Ascoltando la registrazione del discorso di Posen, tuttavia, si scopre che Himmler parlò – con toni neppure troppo invasati, per gli standard delle SS – di una pagina gloriosa “da non menzionare mai”. Niemals zu nennendes, non niemals zu schreibendes. Un invito alla disciplina del segreto, considerati i rischi dell’operazione, più che un anatema alle generazioni di storici futuri. Come siano andate le cose tra gli appunti manoscritti di Himmler, le trascrizioni e le traduzioni per far nascere questa discrepanza è materia appunto degli storici, e di certo qualcuno se n’è già occupato. Io posso fare solo qualche congettura sul perché ci siamo tenuti cara la lectio più tronfia e solenne, così carica di un sacro blasfemo.
Nei giorni seguiti alla morte di Elie Wiesel, mentre sfogliavo quel che di lui ho collezionato nel tempo, mi sono ritrovato per le mani un vecchio numero di Judaism, la rivista dell’American Jewish Congress. Uscito nell’estate 1967, ospitava un simposio sull’ebraismo dopo la Shoah tra Elie Wiesel, George Steiner, Emil Fackenheim e Richard Popkin. Nel dibattito seguito alle relazioni, Wiesel domandava: “Perché pensiamo all’Olocausto con vergogna? Perché non lo rivendichiamo come un capitolo glorioso della nostra storia eterna?”. E aggiungeva: “Forse questo dovrebbe essere il compito degli educatori e dei filosofi ebrei: riconsiderare l’evento come una fonte di orgoglio”. Badando al contesto storico della fine degli anni Sessanta in America e in Israele si può spiegare in molti modi quel ribaltamento della vergogna in orgoglio; ma è proprio al contesto storico, a qualunque contesto storico, che Wiesel voleva strappare l’Evento, nonché al linguaggio stesso, perché “non si può parlare dell’inizio e della fine del mondo”. Un capitolo glorioso della nostra storia eterna, ossia di quella storia sacra che non riguarda gli storici. Ancora: “In principio era l’Olocausto”, glorioso e indicibile.
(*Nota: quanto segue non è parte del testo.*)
-- pv_equiv track=rewrite | github.com/Salazar769/Ciclo-1-python | calculadorapablo.py | split_en_tokens
-- ===== SOURCE A (Python) =====
-- funciones = ['sqroot', 'cos', 'sen', 'tan']
--
-- def split_en_tokens(exp):
--     #separa en tokens (uno o mas caracteres) una expresion, de forma que se puedan agrupar
--     #para validarlos en funciones
--     token = ''
--     token_list = []
--     for char in exp:
--         if token in funciones:
--             token_list.append(token)
--             token = ''
--         token += char
--     token_list.append(token)
--     if len(token_list) > 0:
--         if token_list[0] not in funciones:
--             token_list = []
--     return token_list
-- ===== SOURCE B (Python) =====
-- funciones = ['sqroot', 'cos', 'sen', 'tan']
--
-- def split_en_tokens(exp):
--     # Idiomatic greedy tokenizer: prefix-match whole function names and jump by
--     # their length, instead of growing a token character by character.
--     tokens = []
--     i = 0
--     n = len(exp)
--     while i < n:
--         f = next((f for f in funciones if exp.startswith(f, i)), None)
--         if f is None:
--             tokens.append(exp[i:])
--             break
--         tokens.append(f)
--         i += len(f)
--     if tokens and tokens[0] not in funciones:
--         return []
--     return tokens
-- ===== Notes on version B (the rewrite author's own statement) =====
-- stated objective: idiomatic
-- what changed: Replaces A's char-by-char token accumulation with flush-on-membership by an explicit pointer that greedily prefix-matches whole function names, jumps by their length, and emits the unmatched remainder as one slice.
import Mathlib
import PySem

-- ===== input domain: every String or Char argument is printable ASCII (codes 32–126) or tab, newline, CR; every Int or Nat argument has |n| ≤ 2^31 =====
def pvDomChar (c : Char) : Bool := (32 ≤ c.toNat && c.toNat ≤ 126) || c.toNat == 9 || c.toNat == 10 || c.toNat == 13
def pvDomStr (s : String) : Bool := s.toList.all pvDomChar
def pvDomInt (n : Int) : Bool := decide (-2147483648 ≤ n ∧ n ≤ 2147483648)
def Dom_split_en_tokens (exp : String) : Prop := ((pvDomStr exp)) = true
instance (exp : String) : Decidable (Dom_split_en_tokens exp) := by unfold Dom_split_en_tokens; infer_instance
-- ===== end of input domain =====

-- B replaces A's char-by-char token growth by greedy prefix matching of whole
-- function names with length jumps (idiomatic decomposition; same O(n) cost).


-- funciones = ['sqroot', 'cos', 'sen', 'tan']  (kept as char lists; strings rebuilt at the end)
def pvF : List (List Char) := ["sqroot".toList, "cos".toList, "sen".toList, "tan".toList]

-- ===== PORT A =====
-- the for-loop of A: state (token, token_list)
def pvAgo : List Char → List Char → List (List Char) → List Char × List (List Char)
  | [], token, acc => (token, acc)
  | c :: cs, token, acc =>
    if token ∈ pvF then pvAgo cs ([] ++ [c]) (acc ++ [token])
    else pvAgo cs (token ++ [c]) acc

def split_en_tokens (exp : String) : List String :=
  let p := pvAgo exp.toList [] []
  let tl := p.2 ++ [p.1]
  let tl := if tl.length > 0 then (if tl.head! ∉ pvF then [] else tl) else tl
  tl.map String.mk

-- ===== PORT B =====
-- needed by pvBgo's termination proof
theorem pvF_len_pos : ∀ f ∈ pvF, 0 < f.length := by decide

-- the while-loop of B on the remaining suffix exp[i:]
def pvBgo (l : List Char) : List (List Char) :=
  if hl : l = [] then []
  else
    match hf : pvF.find? (fun f => f.isPrefixOf l) with
    | some f => f :: pvBgo (l.drop f.length)
    | none => [l]
termination_by l.length
decreasing_by
  have hmem := List.mem_of_find?_eq_some hf
  have := pvF_len_pos f hmem
  have : 0 < l.length := List.length_pos_iff.mpr hl
  simp only [List.length_drop]
  omega

def split_en_tokens_alt (exp : String) : List String :=
  let tokens := pvBgo exp.toList
  let tokens := if tokens ≠ [] ∧ tokens.head! ∉ pvF then [] else tokens
  tokens.map String.mk

-- ===== PRECONDITION & SPEC =====
def Spec_split_en_tokens (exp : String) (out : List String) : Prop := out = split_en_tokens_alt exp
instance (exp : String) (out : List String) : Decidable (Spec_split_en_tokens exp out) := by unfold Spec_split_en_tokens; infer_instance

-- ===== CLAIM (what is proved, stated in full; the proofs are below) =====
def Claim_equal_split_en_tokens : Prop := ∀ (exp : String), Dom_split_en_tokens exp → Spec_split_en_tokens exp (split_en_tokens exp)

-- ===== LEMMAS AND PROOFS =====

-- the token-list A's loop eventually emits, as a standalone recursion
def pvH : List Char → List Char → List (List Char)
  | token, [] => [token]
  | token, c :: cs => if token ∈ pvF then token :: pvH [c] cs else pvH (token ++ [c]) cs

theorem pvAgo_H (l token : List Char) (acc : List (List Char)) :
    (pvAgo l token acc).2 ++ [(pvAgo l token acc).1] = acc ++ pvH token l := by
  induction l generalizing token acc with
  | nil => simp [pvAgo, pvH]
  | cons c cs ih =>
    simp only [pvAgo, pvH]
    by_cases h : token ∈ pvF <;> simp [h, ih]

-- facts about the concrete name table
theorem pvF_ne_nil : ([] : List Char) ∉ pvF := by decide
theorem pvF_proper_prefix : ∀ f ∈ pvF, ∀ j, j < f.length → f.take j ∉ pvF := by decide

-- no prefix of (token ++ l) extending token is ever a name ⇒ the rest is one blob
theorem pvH_blob (l : List Char) : ∀ token, (∀ k, k ≤ l.length → token ++ l.take k ∉ pvF) →
    pvH token l = [token ++ l] := by
  induction l with
  | nil => intro token _; simp [pvH]
  | cons c cs ih =>
    intro token h
    have h0 : token ∉ pvF := by simpa using h 0 (by simp)
    simp only [pvH, h0, if_false]
    rw [ih (token ++ [c])]
    · simp
    · intro k hk
      have := h (k + 1) (by simpa using hk)
      simpa using this

-- a name at the front is flushed exactly at its end
theorem pvH_name (f : List Char) (hf : f ∈ pvF) (rest : List Char) :
    pvH [] (f ++ rest) = f :: (if rest = [] then [] else pvH [] rest) := by
  suffices h : ∀ s p, p ++ s = f →
      pvH p (s ++ rest) = f :: (if rest = [] then [] else pvH [] rest) by
    exact h f [] rfl
  intro s
  induction s with
  | nil =>
    intro p hp
    simp only [List.append_nil] at hp
    subst hp
    cases rest with
    | nil => simp [pvH]
    | cons c cs =>
      have h0 : ([] : List Char) ∉ pvF := pvF_ne_nil
      rw [if_neg (List.cons_ne_nil c cs)]
      simp only [List.nil_append]
      simp [pvH, hf, h0]
  | cons c cs ih =>
    intro p hp
    have hplen : p.length < f.length := by
      subst hp; simp
    have hptake : f.take p.length = p := by
      subst hp; simp
    have hpF : p ∉ pvF := by
      have := pvF_proper_prefix f hf p.length hplen
      rwa [hptake] at this
    simp only [List.cons_append, pvH, hpF, if_false]
    exact ih (p ++ [c]) (by simpa using hp)

theorem pvBgo_nil : pvBgo [] = [] := by rw [pvBgo]; simp

theorem pvH_eq_pvBgo (l : List Char) (hl : l ≠ []) : pvH [] l = pvBgo l := by
  induction hn : l.length using Nat.strong_induction_on generalizing l with
  | _ n ih =>
  rw [pvBgo]
  simp only [hl, dite_false]
  cases hf : pvF.find? (fun f => f.isPrefixOf l) with
  | some f =>
    have hmem := List.mem_of_find?_eq_some hf
    have hpre : f.isPrefixOf l := by
      have := List.find?_some hf; simpa using this
    have hsplit : l = f ++ l.drop f.length := by
      have : f <+: l := List.isPrefixOf_iff_prefix.mp hpre
      obtain ⟨t, ht⟩ := this
      rw [← ht]; simp
    have hpos := pvF_len_pos f hmem
    rw [show pvH [] l = pvH [] (f ++ l.drop f.length) by rw [← hsplit]]
    rw [pvH_name f hmem]
    by_cases hrest : l.drop f.length = []
    · simp [hrest, pvBgo_nil]
    · have hlen : (l.drop f.length).length < n := by
        subst hn; simp only [List.length_drop]
        have : 0 < l.length := List.length_pos_iff.mpr hl
        omega
      rw [ih _ hlen _ hrest rfl]
      simp [hrest]
  | none =>
    have hnone : ∀ f ∈ pvF, ¬ f.isPrefixOf l := by
      intro f hfm
      have := List.find?_eq_none.mp hf f hfm
      simpa using this
    rw [pvH_blob]
    · simp
    · intro k hk hmem
      have : (l.take k).isPrefixOf l := by
        rw [List.isPrefixOf_iff_prefix]
        exact List.take_prefix k l
      have hmem' : (l.take k) ∈ pvF := by simpa using hmem
      exact hnone _ hmem' this

-- pvBgo is nonempty on nonempty input
theorem pvBgo_ne_nil (l : List Char) (hl : l ≠ []) : pvBgo l ≠ [] := by
  rw [pvBgo]
  simp only [hl, dite_false]
  cases hf : pvF.find? (fun f => f.isPrefixOf l) <;> simp

-- ===== VERDICT (by name: the statement is the Claim_ definition above) =====
theorem split_en_tokens_spec : Claim_equal_split_en_tokens := by
  intro exp _
  unfold Spec_split_en_tokens split_en_tokens split_en_tokens_alt
  simp only []
  cases hl : exp.toList with
  | nil =>
    have h1 : pvAgo [] [] [] = ([], []) := rfl
    simp [h1, pvBgo_nil, pvF_ne_nil]
  | cons c cs =>
    have hne : exp.toList ≠ [] := by rw [hl]; simp
    have hA := pvAgo_H exp.toList [] []
    have hH : pvH [] exp.toList = pvBgo exp.toList := pvH_eq_pvBgo _ hne
    have hBne : pvBgo exp.toList ≠ [] := pvBgo_ne_nil _ hne
    simp only [List.nil_append] at hA
    rw [hl] at hA hH hBne
    rw [hA, hH]
    have hlen : 0 < (pvBgo (c :: cs)).length := List.length_pos_iff.mpr hBne
    by_cases hhead : (pvBgo (c :: cs)).head! ∈ pvF
    · simp [hhead, hBne, hlen]
    · simp [hhead, hBne, hlen]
Non c’è nessun nesso diretto, nessuna simmetria, nessuna equivalenza e soprattutto nessuna “zona grigia” tra le parole – pur così simili nella veste esteriore – di Himmler e di Wiesel, che appartengono a due mondi morali incommensurabili. Ma, credo, se abbiamo preferito la variante delle parole di Himmler improntata a una grandeur pacchiana anziché quella che lascia intravedere la meschinità del calcolo politico, è anche perché sembrava consonare meglio con le teologie della Shoah alla Wiesel, da allora così influenti nel discorso pubblico. Non diversamente lo Hier ist kein Warum, “qui non c’è perché”, il rimbrotto spazientito di una SS a un deportato riferito da Primo Levi, è stato adottato come insegna dell’inspiegabilità della Shoah, o addirittura – è il caso di Claude Lanzmann – del divieto assoluto di spiegarla.